If `--gdpr-strict`: also write `$OUTDIR/<slug>.GDPR_NOTICE.txt` with a legitimate-
interest template (B2B outreach basis, opt-out contact, data retrieval date).

**CQ5 — No PII in run log:** the `Run:` TSV line appended in Phase 7 contains counts,
verdicts, and provider names only. It does NOT interpolate any contact field values
(no names, no emails, no phones). The event log in `*.audit.jsonl` references contact
records by their deterministic record-id, never by name/email/phone.

---

## Phase 7 — Run Log + Retrospective

Append to `~/.zuvo/runs.log` per `run-logger.md` (13-field TSV, VERDICT one of
`COMPLETE`, `PARTIAL`, `DEGRADED`, `FAILED`).

Run retrospective per `retrospective.md` protocol.

Optional: if `adversarial-loop-docs.md` is present and user wants output validation,
run cross-model review on the emitted `.json` artifact.

Knowledge curation per `knowledge-curate.md`.

---

## COMPLETION GATE CHECK

Before emitting the final block, verify:

```
[ ] Phase 0 tool probes recorded in meta.providers_enabled/providers_degraded
[ ] Lock acquired and released cleanly (no .lock/ remains)
[ ] Checkpoint .jsonl deleted on clean completion
[ ] All three output formats (CSV + JSON + Markdown) present, no .tmp remnants
[ ] Records labeled with email_confidence from enum; no llm-inferred promoted to verified
[ ] If --gdpr-strict: GDPR_NOTICE.txt written and eu-eea phones stripped (unless --keep-phones)
[ ] Run: TSV appended to ~/.zuvo/runs.log (no PII)
[ ] Retrospective appended
```

```
Run: <ISO-8601-Z>\tleads\t<project>\t<mode>\t<records>\t<VERDICT>\t<providers>\t<slug>\t<notes>\t<BRANCH>\t<SHA7>\t<INCLUDES>\t<TIER>
```

## Final Output

`docs/leads/YYYY-MM-DD-<slug>.{csv,json,md,meta.json,audit.jsonl}` + optional
`GDPR_NOTICE.txt`. User imports to CRM / outreach tool of choice.

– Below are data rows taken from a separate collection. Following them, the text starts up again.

-- pv_equiv track=rewrite | github.com/chanwooyang1/Algorithm | 프로그래머스/0/181884. n보다 커질 때까지 더하기/n보다 커질 때까지 더하기.py | solution
-- ===== SOURCE A (Python) =====
-- def solution(numbers, n):
--     answer = 0
--     for number in numbers:
--         if answer > n:
--             break
--         else:
--             answer += number
--     return answer
-- ===== SOURCE B (Python) =====
-- def solution(numbers, n):
--     sums = [0]
--     for x in numbers:
--         sums.append(sums[-1] + x)
--     for s in sums:
--         if s > n:
--             return s
--     return sums[-1]
-- ===== Notes on version B (the rewrite author's own statement) =====
-- stated objective: alternative
-- what changed: B first materializes the full list of prefix sums (seeded with 0) and then separately scans it for the first value strictly greater than n, defaulting to the total, instead of A's fused accumulate-and-break loop.
import Mathlib
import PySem

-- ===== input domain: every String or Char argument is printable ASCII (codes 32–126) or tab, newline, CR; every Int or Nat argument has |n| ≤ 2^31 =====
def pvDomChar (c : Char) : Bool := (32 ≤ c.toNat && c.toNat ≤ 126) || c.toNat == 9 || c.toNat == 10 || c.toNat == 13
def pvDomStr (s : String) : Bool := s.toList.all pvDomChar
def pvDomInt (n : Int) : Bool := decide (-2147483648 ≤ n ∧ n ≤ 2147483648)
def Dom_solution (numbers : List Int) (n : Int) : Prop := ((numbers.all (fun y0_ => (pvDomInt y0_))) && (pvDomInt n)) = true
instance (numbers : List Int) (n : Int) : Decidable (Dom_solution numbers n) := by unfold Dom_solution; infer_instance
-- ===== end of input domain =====

-- ===== PORT A =====
-- Loop over numbers: break (return acc) once acc > n, else add the element.
def solLoop (n : Int) : List Int → Int → Int
  | [], acc => acc
  | x :: xs, acc => if acc > n then acc else solLoop n xs (acc + x)

def solution (numbers : List Int) (n : Int) : Int := solLoop n numbers 0

-- ===== PORT B =====
-- Alternative decomposition: build the full prefix-sum list seeded with 0,
-- then scan it for the first value > n, defaulting to its last element (the total).
def bSums : List Int → List Int → List Int
  | [], sums => sums
  | x :: xs, sums => bSums xs (sums ++ [sums.getLastD 0 + x])

def solution_alt (numbers : List Int) (n : Int) : Int :=
  let sums := bSums numbers [0]
  match sums.find? (fun s => decide (s > n)) with
  | some s => s
  | none => sums.getLastD 0

-- ===== PRECONDITION & SPEC =====
def Spec_solution (numbers : List Int) (n : Int) (out : Int) : Prop := out = solution_alt numbers n
instance (numbers : List Int) (n : Int) (out : Int) : Decidable (Spec_solution numbers n out) := by unfold Spec_solution; infer_instance

-- ===== CLAIM (what is proved, stated in full; the proofs are below) =====
def Claim_equal_solution : Prop := ∀ (numbers : List Int) (n : Int), Dom_solution numbers n → Spec_solution numbers n (solution numbers n)

-- ===== LEMMAS AND PROOFS =====


-- bSums appends the scanl of the remaining elements after the prefix built so far
theorem bSums_eq_scanl (xs pre : List Int) (acc : Int) :
    bSums xs (pre ++ [acc]) = pre ++ List.scanl (· + ·) acc xs := by
  induction xs generalizing pre acc with
  | nil => simp [bSums, List.scanl]
  | cons x xs ih =>
    have h : (pre ++ [acc]).getLastD 0 = acc := by simp
    calc bSums (x :: xs) (pre ++ [acc])
        = bSums xs ((pre ++ [acc]) ++ [acc + x]) := by simp [bSums, h]
      _ = (pre ++ [acc]) ++ List.scanl (· + ·) (acc + x) xs := ih (pre ++ [acc]) (acc + x)
      _ = pre ++ List.scanl (· + ·) acc (x :: xs) := by simp [List.scanl]

-- A's break-loop equals "first prefix sum > n, else the last prefix sum"
theorem solLoop_eq (n : Int) (xs : List Int) (acc : Int) :
    solLoop n xs acc =
      (match (List.scanl (· + ·) acc xs).find? (fun s => decide (s > n)) with
       | some s => s
       | none => (List.scanl (· + ·) acc xs).getLastD 0) := by
  induction xs generalizing acc with
  | nil =>
    simp only [List.scanl, List.find?, solLoop]
    by_cases h : acc > n <;> simp [h]
  | cons x xs ih =>
    rw [List.scanl_cons, solLoop]
    by_cases h : acc > n
    · simp [List.find?_cons, h]
    · rw [if_neg h, ih (acc + x),
        List.find?_cons_of_neg (p := fun s => decide (s > n)) (by simpa using h)]
      rcases hs : List.scanl (· + ·) (acc + x) xs with _ | ⟨b, l⟩
      · cases xs <;> simp [List.scanl, List.scanl_cons] at hs
      · cases hf : (b :: l).find? (fun s => decide (s > n)) <;>
          simp [hf, List.getLastD_cons]

-- ===== VERDICT (by name: the statement is the Claim_ definition above) =====
theorem solution_spec : Claim_equal_solution := by
  intro numbers n _
  unfold Spec_solution solution solution_alt
  have hb : bSums numbers [0] = List.scanl (· + ·) 0 numbers := by
    simpa using bSums_eq_scanl numbers [] 0
  rw [hb, solLoop_eq]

## Parallel-Agent Safety Invariants

1. **Agents return results via agent reply text only — they never write files.** The
   orchestrator is the sole writer. Two concurrent contact-extractor dispatches never
   collide on disk because neither touches the disk.
2. **Validator LABELS, orchestrator DEDUPS.** The validator agent emits raw key inputs;
   the orchestrator computes canonical keys and performs dedup serially. No cross-agent
   dedup race.
3. **Lock files are atomic.** `mkdir .lock` is atomic on POSIX. The `.lock/pid` file is
   written immediately after successful mkdir. TOCTOU between mkdir success and pid
   write is handled by sleep+retry on empty pid.
4. **No file writes outside the output directory.** Agents are restricted to Read
   (validator) or denylisted Bash (finder/extractor). theHarvester's `/tmp/zuvo-leads-*`
   scratch files are the only non-output-directory writes allowed, and they are
   created+read+deleted within a single agent invocation.